What ever made her mount the third-story stairs she did not know. Possibly a desire to see what had become of Rebecca. She pushed open the door of the back room that had formerly belonged to that servant and found no trace of inhabitant. The cot was there, and the hooks on which Rebecca’s garments had hung were vacant. Rebecca had evidently departed. No wonder. Who would want to stay in such a house? Or had the house gone into this state after the departure of Rebecca? Of course, that was it. Rebecca used to keep things in some sort of order, at least.

The front room had been Jack’s. He always hated it because he could not stand upright in the corners on account of the sloping roof. He used to protest against the high headboard of his bed that would not allow it to be shoved against the wall. As she passed the little middle storeroom, she caught sight of that headboard and footboard standing back against the wall across the window of the storeroom. Had Jack, then, bought a new bed? She pushed open his door curiously, and her heart sank at the appalling sight.

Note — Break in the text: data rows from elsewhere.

-- pv_equiv track=rewrite | github.com/HendrikKuehne/belief_propagation | belief_propagation/utils.py | is_disjoint_layer
-- ===== SOURCE A (Python) =====
-- from typing import List, Dict, Tuple, FrozenSet, Callable
--
-- def is_disjoint_layer(
--         layer: Tuple[Dict[int, tuple]],
--         op_chain: Dict[int, tuple] = dict()
--     ) -> bool:
--     """
--     Tests if the set `op_chains` of operator chains is disjoint,
--     i.e. the operator chains in `op_chains` act on different sites.
--     If `op_chain` is given, tests if `op_chains` is disjoint upon
--     addition of `op_chain`.
--     """
--     new_sites = set(op_chain.keys())
--     for op_chain_ in layer:
--         if len(new_sites & set(op_chain_.keys())) > 0: return False
--
--     return True
-- ===== SOURCE B (Python) =====
-- def is_disjoint_layer(layer, op_chain=dict()):
--     all_sites = set().union(*(c.keys() for c in layer))
--     return set(op_chain.keys()).isdisjoint(all_sites)
-- ===== Notes on version B (the rewrite author's own statement) =====
-- stated objective: simpler
-- what changed: B first builds one union set of every site occurring in any chain of the layer, then does a single disjointness test against op_chain's keys, instead of A's per-chain loop with repeated intersections and an early exit.
import Mathlib
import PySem

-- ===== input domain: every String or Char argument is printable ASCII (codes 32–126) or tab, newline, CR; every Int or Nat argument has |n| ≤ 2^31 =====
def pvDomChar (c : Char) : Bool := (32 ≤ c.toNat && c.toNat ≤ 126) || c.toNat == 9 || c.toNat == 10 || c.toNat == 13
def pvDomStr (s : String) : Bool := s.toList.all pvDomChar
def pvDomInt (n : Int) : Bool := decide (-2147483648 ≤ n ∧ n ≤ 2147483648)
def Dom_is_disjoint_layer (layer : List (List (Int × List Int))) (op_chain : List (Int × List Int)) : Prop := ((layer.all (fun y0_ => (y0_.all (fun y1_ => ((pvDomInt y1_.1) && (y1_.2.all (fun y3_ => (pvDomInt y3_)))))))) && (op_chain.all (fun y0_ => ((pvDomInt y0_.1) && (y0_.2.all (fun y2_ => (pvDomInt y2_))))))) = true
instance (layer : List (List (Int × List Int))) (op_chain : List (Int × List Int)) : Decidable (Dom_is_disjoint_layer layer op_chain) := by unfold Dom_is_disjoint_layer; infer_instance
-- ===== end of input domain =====

-- B builds one union set of all sites in the layer and does a single disjointness
-- test, instead of A's per-chain loop of intersections with early exit (objective: simpler).

-- ===== PORT A =====
-- the 'for op_chain_ in layer' loop with its early 'return False'
def isDisjointLoopA (new_sites : PySem.Set Int) : List (List (Int × List Int)) → Bool
  | [] => true
  | c :: rest =>
      if PySem.Set.len (PySem.Set.inter new_sites (PySem.Set.ofList (c.map Prod.fst))) > 0 then false
      else isDisjointLoopA new_sites rest

def is_disjoint_layer (layer : List (List (Int × List Int))) (op_chain : List (Int × List Int)) : Bool :=
  let new_sites := PySem.Set.ofList (op_chain.map Prod.fst)
  isDisjointLoopA new_sites layer

-- ===== PORT B =====
def is_disjoint_layer_alt (layer : List (List (Int × List Int))) (op_chain : List (Int × List Int)) : Bool :=
  -- set().union(*(c.keys() for c in layer))
  let all_sites := layer.foldl (fun s c => PySem.Set.union s (c.map Prod.fst)) PySem.Set.empty
  PySem.Set.isdisjoint (PySem.Set.ofList (op_chain.map Prod.fst)) all_sites

-- ===== PRECONDITION & SPEC =====
def Spec_is_disjoint_layer (layer : List (List (Int × List Int))) (op_chain : List (Int × List Int)) (out : Bool) : Prop := out = is_disjoint_layer_alt layer op_chain
instance (layer : List (List (Int × List Int))) (op_chain : List (Int × List Int)) (out : Bool) : Decidable (Spec_is_disjoint_layer layer op_chain out) := by unfold Spec_is_disjoint_layer; infer_instance

-- ===== CLAIM (what is proved, stated in full; the proofs are below) =====
def Claim_equal_is_disjoint_layer : Prop := ∀ (layer : List (List (Int × List Int))) (op_chain : List (Int × List Int)), Dom_is_disjoint_layer layer op_chain → Spec_is_disjoint_layer layer op_chain (is_disjoint_layer layer op_chain)

-- ===== LEMMAS AND PROOFS =====
theorem loopA_eq_true_iff (ns : PySem.Set Int) (layer : List (List (Int × List Int))) :
    isDisjointLoopA ns layer = true ↔ ∀ c ∈ layer, ∀ x ∈ ns, x ∉ c.map Prod.fst := by
  induction layer with
  | nil => simp [isDisjointLoopA]
  | cons c rest ih =>
      simp only [isDisjointLoopA]
      split_ifs with h
      · simp only [false_iff]
        intro hall
        have : PySem.Set.len (PySem.Set.inter ns (PySem.Set.ofList (c.map Prod.fst))) ≤ 0 := by
          unfold PySem.Set.len
          have : PySem.Set.inter ns (PySem.Set.ofList (c.map Prod.fst)) = [] := by
            rw [List.eq_nil_iff_forall_not_mem]
            intro x hx
            rw [PySem.Set.mem_inter] at hx
            exact hall c (List.mem_cons_self ..) x hx.1 ((PySem.Set.mem_ofList ..).1 hx.2)
          simp [this]
        omega
      · rw [ih]
        constructor
        · intro hall c' hc' x hx hxc'
          rcases List.mem_cons.1 hc' with rfl | hc'
          · apply h
            have hmem : x ∈ PySem.Set.inter ns (PySem.Set.ofList (c'.map Prod.fst)) := by
              rw [PySem.Set.mem_inter, PySem.Set.mem_ofList]; exact ⟨hx, hxc'⟩
            have := List.length_pos_of_mem hmem
            unfold PySem.Set.len
            omega
          · exact hall c' hc' x hx hxc'
        · intro hall c' hc' x hx
          exact hall c' (List.mem_cons_of_mem _ hc') x hx

theorem mem_foldl_union (layer : List (List (Int × List Int))) (s : PySem.Set Int) (y : Int) :
    y ∈ layer.foldl (fun s c => PySem.Set.union s (c.map Prod.fst)) s ↔
      y ∈ s ∨ ∃ c ∈ layer, y ∈ c.map Prod.fst := by
  induction layer generalizing s with
  | nil => simp
  | cons c rest ih =>
      simp only [List.foldl_cons, ih, PySem.Set.mem_union, List.mem_cons]
      constructor
      · rintro ((h | h) | ⟨c', hc', h⟩)
        · exact Or.inl h
        · exact Or.inr ⟨c, Or.inl rfl, h⟩
        · exact Or.inr ⟨c', Or.inr hc', h⟩
      · rintro (h | ⟨c', (rfl | hc'), h⟩)
        · exact Or.inl (Or.inl h)
        · exact Or.inl (Or.inr h)
        · exact Or.inr ⟨c', hc', h⟩

-- ===== VERDICT (by name: the statement is the Claim_ definition above) =====
theorem is_disjoint_layer_spec : Claim_equal_is_disjoint_layer := by
  intro layer op_chain _
  unfold Spec_is_disjoint_layer is_disjoint_layer is_disjoint_layer_alt
  rw [Bool.eq_iff_iff, loopA_eq_true_iff, PySem.Set.isdisjoint_iff]
  constructor
  · intro hall x hx hmem
    rw [mem_foldl_union] at hmem
    rcases hmem with h | ⟨c, hc, h⟩
    · simp [PySem.Set.empty] at h
    · exact hall c hc x hx h
  · intro hdis c hc x hx hxc
    exact hdis x hx ((mem_foldl_union ..).2 (Or.inr ⟨c, hc, hxc⟩))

On the floor in the middle of the room lay the spring and mattress of the great old bed. A single sheet that was torn down the middle, and seemed to have served for months without changing, was the only semblance of bed linen. From the scanty snarl of bedclothes she recognized her mother’s old plaid shawl, the only article resembling a blanket. An old overcoat and sweater were in the heap, as if they too had been used for covering. The pillow was guiltless of case and much soiled. It dawned upon her that the stock of bedding and table linen had likely never been replenished since her mother’s death.

Jack’s garments hung or lay about the room in wild confusion, one incongruous mass upon floor and chairs and rickety chest of drawers. One could hardly step without putting a foot on something. Soiled laundry and clean lay side by side.

The chest of drawers was strung across the back with brilliant neckties, and here and there a clean collar mingled with a soiled one.